The present invention relates to sealing and then reopening aluminum beverage cans.
Historically many inventors have addressed the problem of saving the beverage contents of a partially consumed can of soda or beer. U.S. Pat. No. 3,904,071 (1975) to Stearns discloses a seal for an opening in a flip-top can, where it is desired to re-close the can after a portion of the contents has been removed. A cover (20, FIGS. 7,8) has a wire frame with an elastic (rubber bag) upper portion shaped like the oval opening and supporting a handle. Under the upper portion is a lower portion sized larger than the opening. The handle is used to wedge the upper and lower portions into the hole. Design flaws would appear to be the tendency of a rubber bag to wear and tear against the sharp edges of a hole in the aluminum can. It could not be used in all shapes of holes; it is expensive in production. Also a relatively great force is required to put it into place making it inconvenient for women and children.

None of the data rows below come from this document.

-- pv_equiv track=rewrite | github.com/gospotcheck/shelf-coordinates | Code/relative_coordinates.py | count_row_objects
-- ===== SOURCE A (Python) =====
-- def count_row_objects(annotations):
--     ''' Count the objects frequencies in each row and append object counts'''
--     ptr = annotations[0][4]
--     count = 0
--     annotations[0].append(count)
--     for box in annotations[1:]:
--         if box[4]!=ptr:
--             count = 0
--             box.append(count)
--             ptr = box[4]
--         else:
--             count+=1
--             box.append(count)
--     return annotations
-- ===== SOURCE B (Python) =====
-- def count_row_objects(annotations):
--     ''' Count the objects frequencies in each row and append object counts'''
--     pos = 0
--     while pos < len(annotations):
--         key = annotations[pos][4]
--         end = pos + 1
--         while end < len(annotations) and annotations[end][4] == key:
--             end += 1
--         for index in range(end - pos):
--             annotations[pos + index].append(index)
--         pos = end
--     return annotations
-- ===== Notes on version B (the rewrite author's own statement) =====
-- stated objective: alternative
-- what changed: Replaces A's pointer/counter state machine over annotations[1:] with a span-based two-level loop: find each maximal run of equal row-key, then append 0..run-1 to that run's boxes.
-- crash fix: On empty annotations A raises IndexError (annotations[0][4]); B's outer loop body never runs and it returns []. — e.g. on count_row_objects([]): A raises IndexError, B returns []
import Mathlib
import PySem

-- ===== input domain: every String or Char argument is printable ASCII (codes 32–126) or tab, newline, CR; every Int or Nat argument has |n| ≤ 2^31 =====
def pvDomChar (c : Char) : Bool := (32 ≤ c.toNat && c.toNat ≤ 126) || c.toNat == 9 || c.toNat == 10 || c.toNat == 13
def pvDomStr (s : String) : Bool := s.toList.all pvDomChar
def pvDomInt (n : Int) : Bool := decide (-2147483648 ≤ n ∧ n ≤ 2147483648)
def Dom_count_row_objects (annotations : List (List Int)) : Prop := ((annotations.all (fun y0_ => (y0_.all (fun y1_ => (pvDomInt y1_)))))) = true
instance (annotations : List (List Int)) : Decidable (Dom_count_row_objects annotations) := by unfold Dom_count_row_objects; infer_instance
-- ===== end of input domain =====

-- Both programs mutate the rows in place (append); the equivalence proved here is about the
-- returned list of rows, which is also the full observable effect on the argument's rows.
-- B replaces A's pointer/counter state machine by a span-based decomposition: find each
-- maximal run of equal row-key, number its boxes 0..run-1, continue after the run.

-- row key b[4]; inside Pre_ every row has length ≥ 5, so getD 4 0 is exactly Python's b[4]
def pvKey (b : List Int) : Int := b.getD 4 0

-- ===== PORT A =====
-- the for-loop over annotations[1:] with state (ptr, count)
def pvALoop : List (List Int) → Int → Int → List (List Int)
  | [], _, _ => []
  | box :: rest, ptr, count =>
    if pvKey box ≠ ptr then (box ++ [(0 : Int)]) :: pvALoop rest (pvKey box) 0
    else (box ++ [count + 1]) :: pvALoop rest ptr (count + 1)

def count_row_objects (annotations : List (List Int)) : List (List Int) :=
  match annotations with
  | [] => []  -- Python A raises IndexError here (annotations[0][4]); outside Pre_
  | a0 :: rest => (a0 ++ [(0 : Int)]) :: pvALoop rest (pvKey a0) 0

-- ===== PORT B =====
-- inner for-loop: append index, index+1, ... along the current run
def pvBNumber : Int → List (List Int) → List (List Int)
  | _, [] => []
  | i, b :: t => (b ++ [i]) :: pvBNumber (i + 1) t

-- outer while-loop: take the maximal run with the head's key, number it, continue after it.
-- fuel = number of not-yet-processed boxes, makes the while-loop structural; it never runs out.
def pvBGo : Nat → List (List Int) → List (List Int)
  | _, [] => []
  | 0, _ => []
  | fuel + 1, x :: xs =>
    pvBNumber 0 (x :: xs.takeWhile (fun b => pvKey b == pvKey x))
      ++ pvBGo fuel (xs.dropWhile (fun b => pvKey b == pvKey x))

def count_row_objects_alt (annotations : List (List Int)) : List (List Int) :=
  pvBGo annotations.length annotations

-- ===== PRECONDITION & SPEC =====
-- Pre_: exactly the inputs on which Python A returns (A raises IndexError on empty input
-- and whenever some row has fewer than 5 entries)
def Pre_count_row_objects (annotations : List (List Int)) : Prop :=
  annotations ≠ [] ∧ ∀ a ∈ annotations, 5 ≤ a.length
instance (annotations : List (List Int)) : Decidable (Pre_count_row_objects annotations) := by
  unfold Pre_count_row_objects; infer_instance

def pvWitness_count_row_objects : List (List Int) :=
  [[0, 0, 0, 0, 1], [0, 0, 0, 0, 1], [0, 0, 0, 0, 2]]

-- On empty annotations A raises IndexError (annotations[0][4]); B returns [].
def Raises_count_row_objects (annotations : List (List Int)) : Prop := annotations = []
instance (annotations : List (List Int)) : Decidable (Raises_count_row_objects annotations) := by
  unfold Raises_count_row_objects; infer_instance
def pvRaiseWitness_count_row_objects : List (List Int) := []
def pvRaiseWitnessOut_count_row_objects : List (List Int) := []

def Spec_count_row_objects (annotations : List (List Int)) (out : List (List Int)) : Prop :=
  out = count_row_objects_alt annotations
instance (annotations : List (List Int)) (out : List (List Int)) :
    Decidable (Spec_count_row_objects annotations out) := by
  unfold Spec_count_row_objects; infer_instance

-- ===== CLAIM (what is proved, stated in full; the proofs are below) =====
def Claim_equal_count_row_objects : Prop :=
  ∀ (annotations : List (List Int)), Dom_count_row_objects annotations →
    Pre_count_row_objects annotations →
    Spec_count_row_objects annotations (count_row_objects annotations)

def Claim_raises_count_row_objects : Prop :=
  (∀ (annotations : List (List Int)), Dom_count_row_objects annotations →
      Raises_count_row_objects annotations → ¬ Pre_count_row_objects annotations) ∧
  (Dom_count_row_objects (pvRaiseWitness_count_row_objects) ∧
   Raises_count_row_objects (pvRaiseWitness_count_row_objects) ∧
   count_row_objects_alt (pvRaiseWitness_count_row_objects) = pvRaiseWitnessOut_count_row_objects)

-- ===== LEMMAS AND PROOFS =====

-- the fuel only needs to dominate the length of the remaining list
theorem pvBGo_congr : ∀ (f1 f2 : Nat) (l : List (List Int)),
    l.length ≤ f1 → l.length ≤ f2 → pvBGo f1 l = pvBGo f2 l := by
  intro f1
  induction f1 with
  | zero =>
    intro f2 l h1 _
    rw [List.length_eq_zero_iff.mp (Nat.le_zero.mp h1)]
    cases f2 <;> simp [pvBGo]
  | succ f ih =>
    intro f2 l h1 h2
    match l, f2 with
    | [], _ => cases f2 <;> simp [pvBGo]
    | x :: xs, 0 => simp at h2
    | x :: xs, g + 1 =>
      simp only [pvBGo]
      congr 1
      exact ih g _ (le_trans (List.length_dropWhile_le _ _) (Nat.lt_succ_iff.mp h1))
        (le_trans (List.length_dropWhile_le _ _) (Nat.lt_succ_iff.mp h2))

theorem pvBGo_eq_alt (f : Nat) (l : List (List Int)) (h : l.length ≤ f) :
    pvBGo f l = count_row_objects_alt l :=
  pvBGo_congr f l.length l h le_rfl

-- A's loop from state (ptr, count) first numbers the remaining run of key ptr with
-- count+1, count+2, …, then behaves like B on what is left.
theorem pvALoop_eq (l : List (List Int)) : ∀ (ptr count : Int),
    pvALoop l ptr count =
      pvBNumber (count + 1) (l.takeWhile (fun b => pvKey b == ptr))
        ++ count_row_objects_alt (l.dropWhile (fun b => pvKey b == ptr)) := by
  induction l with
  | nil => intro ptr count; simp [pvALoop, pvBNumber, count_row_objects_alt, pvBGo]
  | cons b t ih =>
    intro ptr count
    by_cases h : pvKey b = ptr
    · simp [pvALoop, h, pvBNumber, ih]
    · simp only [pvALoop, if_pos (by simpa using h), List.takeWhile_cons,
        List.dropWhile_cons, beq_iff_eq, if_neg h]
      rw [← pvBGo_eq_alt (t.length + 1) (b :: t) (by simp)]
      simp only [pvBGo, pvBNumber]
      rw [pvBGo_eq_alt t.length _ (List.length_dropWhile_le _ _), ih (pvKey b) 0]
      simp

-- ===== VERDICT (by name: the statement is the Claim_ definition above) =====
theorem count_row_objects_spec : Claim_equal_count_row_objects := by
  intro annotations _ _
  unfold Spec_count_row_objects
  match annotations with
  | [] => rfl
  | a0 :: rest =>
    rw [← pvBGo_eq_alt (rest.length + 1) (a0 :: rest) (by simp)]
    simp only [count_row_objects, pvBGo, pvBNumber]
    rw [pvBGo_eq_alt rest.length _ (List.length_dropWhile_le _ _), pvALoop_eq]
    simp

@[simp]
theorem count_row_objects_raises : Claim_raises_count_row_objects := by
  unfold Claim_raises_count_row_objects
  exact ⟨by intro a _ h hp; exact hp.1 h, by decide⟩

U.S. Pat. No. 4,433,792 (1984) to Mandel discloses a tab pivotally mounted to a pivot rivet located next to the hole. The underside of the tab has a plastic coated lip, which is used to reseal the opening. This invention requires a custom-made aluminum can.
Pub. No. US 2004/0013827 A1 (2004) to Zuser et al. discloses a thermally sealable multilayer film for a custom can re-sealable opening. This invention requires custom-made plastic containers.
A brief summary of other related art follows below.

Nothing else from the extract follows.